With a big cluster where NN restart takes more than 60 minutes, we would like to avoid all possible restarts.
Created 11-18-2015 06:27 PM
ipc.server.tcpnodelay controls use of Nagle's algorithm on any server component that makes use of Hadoop's common RPC framework. That means that full deployment of a change in this setting would require a restart of any component that uses that common RPC framework. That's a broad set of components, including all HDFS, YARN and MapReduce daemons. It probably also includes other components in the wider ecosystem.
Created 11-17-2015 11:51 PM
HDFS restart is required after the change for the new config to take effect permanently. For changing the params as part of the job, this should work -
export HADOOP_OPTS="-Dipc.server.tcpnodelay=true"
Created 11-18-2015 12:44 AM
Thanks. Will this change help with all TCP/IP communication? Or will it only help with certain communication like mapreduce shuffle ?
Created 11-18-2015 01:42 PM
@Ravi This value will only impact the processes started with this specific option and the processes that are started after these values are set. So for e.g. - If the namenode is already running, it is probably using the existing value and that wont change for the running process.
Created 11-18-2015 01:49 AM
Please see this jira https://issues.apache.org/jira/browse/HADOOP-8069
and I believe this explains it
<name>ipc.server.tcpnodelay</name> <value>true</value> <description>Turn on/off Nagle's algorithm for the TCP socket connection on the server. Setting to true disables the algorithm and may decrease latency with a cost of more/smaller packets.

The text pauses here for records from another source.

-- pv_equiv track=rewrite | github.com/JiexingQi/codalab_spider | text-to-sql/seq2seq/preprocess/transform_utils.py | mul_mul_match_changeOrder
-- ===== SOURCE A (Python) =====
-- import itertools
--
-- def mul_mul_match_changeOrder(t5_toks_list,  question_toks_list):
--     """"match two list of question toks"""
--     t5_index = [i for i in range(0, len(t5_toks_list))]
--     t5_index.reverse()
--     question_index = [i for i in range(0, len(question_toks_list))]
--     question_index.reverse()
--     index_pair = list(itertools.product(t5_index, question_index))
--     for i, j in index_pair:
--         t5_toks = "".join(t5_toks_list[i:])
--         question_toks = "".join(question_toks_list[j:])
--         if t5_toks == question_toks:
--             return i, j
--     return -1,-1
-- ===== SOURCE B (Python) =====
-- def mul_mul_match_changeOrder(t5_toks_list, question_toks_list):
--     """match two list of question toks"""
--     # map each joined question suffix to the LARGEST j producing it (descending scan, keep first)
--     best = {}
--     suf = ""
--     for j in range(len(question_toks_list) - 1, -1, -1):
--         suf = question_toks_list[j] + suf
--         if suf not in best:
--             best[suf] = j
--     # scan t5 suffixes with i descending, return on first hit
--     tsuf = ""
--     for i in range(len(t5_toks_list) - 1, -1, -1):
--         tsuf = t5_toks_list[i] + tsuf
--         if tsuf in best:
--             return i, best[tsuf]
--     return -1, -1
-- ===== Notes on version B (the rewrite author's own statement) =====
-- stated objective: faster
-- what changed: replaces the nested scan over all (i,j) index pairs (joining both suffixes for every pair) by one descending pass over question suffixes building a dict from joined suffix to its largest index, then one descending pass over t5 suffixes with incremental concatenation and a single dict lookup each
import Mathlib
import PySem

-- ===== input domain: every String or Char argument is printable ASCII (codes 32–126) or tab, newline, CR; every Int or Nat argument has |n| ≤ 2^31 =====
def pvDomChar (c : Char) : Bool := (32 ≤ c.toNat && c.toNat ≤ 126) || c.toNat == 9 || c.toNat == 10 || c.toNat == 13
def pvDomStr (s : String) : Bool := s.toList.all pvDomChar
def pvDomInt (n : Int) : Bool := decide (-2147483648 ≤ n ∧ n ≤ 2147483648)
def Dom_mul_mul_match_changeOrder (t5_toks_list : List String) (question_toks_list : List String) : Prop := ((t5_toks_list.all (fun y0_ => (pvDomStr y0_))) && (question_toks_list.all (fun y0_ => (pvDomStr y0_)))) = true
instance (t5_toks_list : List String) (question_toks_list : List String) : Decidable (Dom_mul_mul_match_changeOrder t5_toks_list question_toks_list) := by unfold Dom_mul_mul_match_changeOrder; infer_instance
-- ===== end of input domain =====

-- B replaces A's scan over every reversed index pair (re-joining both suffixes per pair) by one
-- descending pass building a dict from joined question suffix to its largest index and one
-- descending pass over incrementally built t5 suffixes with a single lookup each (objective: faster).

-- ===== PORT A =====
def mul_mul_match_changeOrder (t5_toks_list : List String) (question_toks_list : List String) : List Int :=
  let t5_index := (PySem.List.pyRange 0 (t5_toks_list.length : Int) 1).reverse
  let question_index := (PySem.List.pyRange 0 (question_toks_list.length : Int) 1).reverse
  let index_pair := t5_index.flatMap (fun i => question_index.map (fun j => (i, j)))
  match index_pair.find? (fun p =>
      PySem.Str.join "" (PySem.List.slice t5_toks_list (some p.1) none) ==
      PySem.Str.join "" (PySem.List.slice question_toks_list (some p.2) none)) with
  | some (i, j) => [i, j]
  | none => [-1, -1]

-- ===== PORT B =====
-- first loop of Source B: build dict from joined question suffix to its largest index (insert only if absent)
def pvAltBuildLoop (question_toks_list : List String) :
    List Int → String → PySem.Dict String Int → PySem.Dict String Int
  | [], _, best => best
  | j :: rest, suf, best =>
    let suf' := PySem.List.pyGetD question_toks_list j "" ++ suf
    pvAltBuildLoop question_toks_list rest suf'
      (if best.contains suf' then best else best.insert suf' j)

-- second loop of Source B (early return ⇒ structural recursion over the countdown range)
def pvAltFindLoop (t5_toks_list : List String) (best : PySem.Dict String Int) :
    List Int → String → List Int
  | [], _ => [-1, -1]
  | i :: rest, tsuf =>
    let tsuf' := PySem.List.pyGetD t5_toks_list i "" ++ tsuf
    match best.get? tsuf' with
    | some j => [i, j]
    | none => pvAltFindLoop t5_toks_list best rest tsuf'

def mul_mul_match_changeOrder_alt (t5_toks_list : List String) (question_toks_list : List String) : List Int :=
  let best := pvAltBuildLoop question_toks_list
    (PySem.List.pyRange ((question_toks_list.length : Int) - 1) (-1) (-1)) "" PySem.Dict.empty
  pvAltFindLoop t5_toks_list best
    (PySem.List.pyRange ((t5_toks_list.length : Int) - 1) (-1) (-1)) ""

-- ===== PRECONDITION & SPEC =====
def Spec_mul_mul_match_changeOrder (t5_toks_list : List String) (question_toks_list : List String) (out : List Int) : Prop := out = mul_mul_match_changeOrder_alt t5_toks_list question_toks_list
instance (t5_toks_list : List String) (question_toks_list : List String) (out : List Int) : Decidable (Spec_mul_mul_match_changeOrder t5_toks_list question_toks_list out) := by unfold Spec_mul_mul_match_changeOrder; infer_instance

-- ===== CLAIM (what is proved, stated in full; the proofs are below) =====
def Claim_equal_mul_mul_match_changeOrder : Prop := ∀ (t5_toks_list : List String) (question_toks_list : List String), Dom_mul_mul_match_changeOrder t5_toks_list question_toks_list → Spec_mul_mul_match_changeOrder t5_toks_list question_toks_list (mul_mul_match_changeOrder t5_toks_list question_toks_list)

-- ===== LEMMAS AND PROOFS =====

-- joined suffix starting at k, and the descending index list m-1 … 0
def pvSfx (l : List String) (k : Nat) : String := PySem.Str.join "" (l.drop k)
def pvDesc (m : Nat) : List Nat := (List.range m).reverse

-- common reference value both ports are reduced to
def pvCommon (t5 q : List String) : List Int :=
  match (pvDesc t5.length).findSome? (fun i : Nat =>
      ((pvDesc q.length).find? (fun j => pvSfx t5 i == pvSfx q j)).map
        (fun j : Nat => ((i : Int), (j : Int)))) with
  | some (i, j) => [i, j]
  | none => [-1, -1]

theorem pvJoin_cons (x : String) (l : List String) :
    PySem.Str.join "" (x :: l) = x ++ PySem.Str.join "" l := by
  rw [← String.toList_inj]
  simp only [PySem.Str.toList_join, String.toList_append, List.map_cons]
  cases l <;> simp [PySem.Chars.join, List.intercalate]

theorem pvSfx_cons (q : List String) (c : Nat) (hc : c < q.length) :
    pvSfx q c = q.getD c "" ++ pvSfx q (c + 1) := by
  unfold pvSfx
  rw [List.drop_eq_getElem_cons hc, pvJoin_cons, List.getD_eq_getElem _ _ hc]

theorem pvSfx_len (q : List String) : pvSfx q q.length = "" := by
  unfold pvSfx
  rw [List.drop_length, ← String.toList_inj]
  simp [PySem.Str.toList_join, PySem.Chars.join, List.intercalate]

theorem pvDesc_succ (n : Nat) : pvDesc (n + 1) = n :: pvDesc n := by
  simp [pvDesc, List.range_succ]

theorem pvRange_countdown (m : Nat) :
    PySem.List.pyRange ((m : Int) - 1) (-1) (-1) = (pvDesc m).map (fun k : Nat => (k : Int)) := by
  induction m with
  | zero => rw [PySem.List.pyRange_neg_one_eq_nil (by norm_num)]; simp [pvDesc]
  | succ m ih =>
    have h1 : ((m + 1 : Nat) : Int) - 1 = (m : Int) := by push_cast; ring
    rw [h1, PySem.List.pyRange_neg_one_cons (by omega), ih, pvDesc_succ, List.map_cons]

theorem pvRange_up_reverse (m : Nat) :
    (PySem.List.pyRange 0 (m : Int) 1).reverse = (pvDesc m).map (fun k : Nat => (k : Int)) := by
  rw [PySem.List.pyRange_zero_nat, ← List.map_reverse]
  rfl

theorem pvFind?_head (i : Int) (ys : List Nat) (p : Int × Int → Bool) :
    ((ys.map (fun k : Nat => (k : Int))).map (fun j => (i, j))).find? p
      = (ys.find? (fun j : Nat => p (i, (j : Int)))).map (fun j : Nat => (i, (j : Int))) := by
  induction ys with
  | nil => rfl
  | cons y ys ih =>
    simp only [List.map_cons]
    by_cases h : p (i, (y : Int)) = true
    · rw [List.find?_cons_of_pos h,
        List.find?_cons_of_pos (p := fun j : Nat => p (i, (j : Int))) (by simpa using h)]
      rfl
    · rw [List.find?_cons_of_neg (by simpa using h),
        List.find?_cons_of_neg (p := fun j : Nat => p (i, (j : Int))) (by simpa using h), ih]

theorem pvFind?_pairs (xs ys : List Nat) (p : Int × Int → Bool) :
    ((xs.map (fun k : Nat => (k : Int))).flatMap
        (fun i => (ys.map (fun k : Nat => (k : Int))).map (fun j => (i, j)))).find? p
      = xs.findSome? (fun i : Nat =>
          (ys.find? (fun j : Nat => p ((i : Int), (j : Int)))).map (fun j : Nat => ((i : Int), (j : Int)))) := by
  induction xs with
  | nil => rfl
  | cons i xs ih =>
    rw [List.map_cons, List.flatMap_cons, List.find?_append, ih, List.findSome?_cons, pvFind?_head]
    cases h : ys.find? (fun j : Nat => p ((i : Int), (j : Int))) with
    | none => simp
    | some j => simp

theorem pvA_eq_common (t5 q : List String) :
    mul_mul_match_changeOrder t5 q = pvCommon t5 q := by
  simp only [mul_mul_match_changeOrder]
  rw [pvRange_up_reverse, pvRange_up_reverse, pvFind?_pairs]
  simp only [PySem.List.slice_from_natCast]
  simp only [pvCommon, pvSfx]

theorem pvBuild_spec (q : List String) (c : Nat) (hc : c ≤ q.length)
    (d : PySem.Dict String Int) (s : String) :
    (pvAltBuildLoop q ((pvDesc c).map (fun k : Nat => (k : Int))) (pvSfx q c) d).get? s
      = (d.get? s).or
          (((pvDesc c).find? (fun j => pvSfx q j == s)).map (fun j : Nat => ((j : Int)))) := by
  induction c generalizing d with
  | zero => simp [pvDesc, pvAltBuildLoop]
  | succ c ih =>
    have hlt : c < q.length := hc
    have hsufE : q[c]?.getD "" ++ pvSfx q (c + 1) = pvSfx q c := by
      rw [← List.getD_eq_getElem?_getD]
      exact (pvSfx_cons q c hlt).symm
    rw [pvDesc_succ, List.map_cons]
    simp only [pvAltBuildLoop, PySem.List.pyGetD_natCast, List.getD_eq_getElem?_getD, hsufE]
    rw [ih (Nat.le_of_lt hlt)]
    by_cases hcont : d.contains (pvSfx q c) = true
    · rw [if_pos hcont]
      by_cases hs : pvSfx q c = s
      · have hcsome : (d.get? s).isSome := by
          rw [← PySem.Dict.contains_eq_isSome_get?]; exact hs ▸ hcont
        obtain ⟨v, hv⟩ := Option.isSome_iff_exists.mp hcsome
        simp [hv, hs]
      · rw [List.find?_cons_of_neg (by simp [hs])]
    · rw [if_neg hcont]
      have hnone : d.get? (pvSfx q c) = none :=
        (PySem.Dict.get?_eq_none_iff_contains d _).mpr (by simpa using hcont)
      by_cases hs : pvSfx q c = s
      · subst hs
        rw [PySem.Dict.get?_insert, if_pos rfl, hnone, List.find?_cons_of_pos (by simp)]
        rfl
      · rw [PySem.Dict.get?_insert, if_neg (fun hh => hs (Eq.symm hh)),
          List.find?_cons_of_neg (by simp [hs])]

theorem pvFindLoop_spec (t5 : List String) (best : PySem.Dict String Int) (c : Nat)
    (hc : c ≤ t5.length) :
    pvAltFindLoop t5 best ((pvDesc c).map (fun k : Nat => (k : Int))) (pvSfx t5 c)
      = match (pvDesc c).findSome? (fun i : Nat =>
            (best.get? (pvSfx t5 i)).map (fun j : Int => ((i : Int), j))) with
        | some (i, j) => [i, j]
        | none => [-1, -1] := by
  induction c with
  | zero => rfl
  | succ c ih =>
    have hlt : c < t5.length := hc
    have hsufE : t5[c]?.getD "" ++ pvSfx t5 (c + 1) = pvSfx t5 c := by
      rw [← List.getD_eq_getElem?_getD]
      exact (pvSfx_cons t5 c hlt).symm
    rw [pvDesc_succ, List.map_cons]
    simp only [pvAltFindLoop, PySem.List.pyGetD_natCast, List.getD_eq_getElem?_getD, hsufE,
      List.findSome?_cons]
    cases h : best.get? (pvSfx t5 c) with
    | none => exact ih (Nat.le_of_lt hlt)
    | some j => rfl

theorem pvB_eq_common (t5 q : List String) :
    mul_mul_match_changeOrder_alt t5 q = pvCommon t5 q := by
  have hbest : ∀ s : String,
      (pvAltBuildLoop q ((pvDesc q.length).map (fun k : Nat => (k : Int))) "" PySem.Dict.empty).get? s
        = ((pvDesc q.length).find? (fun j => pvSfx q j == s)).map (fun j : Nat => ((j : Int))) := by
    intro s
    have h := pvBuild_spec q q.length le_rfl PySem.Dict.empty s
    rw [pvSfx_len] at h
    rw [h, PySem.Dict.get?_empty, Option.none_or]
  have hfind := pvFindLoop_spec t5
    (pvAltBuildLoop q ((pvDesc q.length).map (fun k : Nat => (k : Int))) "" PySem.Dict.empty)
    t5.length le_rfl
  rw [pvSfx_len] at hfind
  simp only [mul_mul_match_changeOrder_alt]
  rw [pvRange_countdown q.length, pvRange_countdown t5.length, hfind]
  simp only [hbest]
  have hfun : (fun i : Nat =>
        Option.map (fun j : Int => ((i : Int), j))
          (Option.map (fun j : Nat => ((j : Int)))
            ((pvDesc q.length).find? (fun j => pvSfx q j == pvSfx t5 i))))
      = (fun i : Nat =>
        ((pvDesc q.length).find? (fun j => pvSfx t5 i == pvSfx q j)).map
          (fun j : Nat => ((i : Int), (j : Int)))) := by
    funext i
    have hcomm : (fun j => pvSfx q j == pvSfx t5 i) = (fun j => pvSfx t5 i == pvSfx q j) := by
      funext j
      by_cases h : pvSfx t5 i = pvSfx q j
      · simp [h]
      · simp [h, Ne.symm h]
    rw [hcomm, Option.map_map]
    rfl
  rw [hfun]
  rfl

-- ===== VERDICT (by name: the statement is the Claim_ definition above) =====
theorem mul_mul_match_changeOrder_spec : Claim_equal_mul_mul_match_changeOrder := by
  intro t5 q _
  unfold Spec_mul_mul_match_changeOrder
  rw [pvA_eq_common, pvB_eq_common]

Created 11-18-2015 06:27 PM
ipc.server.tcpnodelay controls use of Nagle's algorithm on any server component that makes use of Hadoop's common RPC framework. That means that full deployment of a change in this setting would require a restart of any component that uses that common RPC framework. That's a broad set of components, including all HDFS, YARN and MapReduce daemons. It probably also includes other components in the wider ecosystem.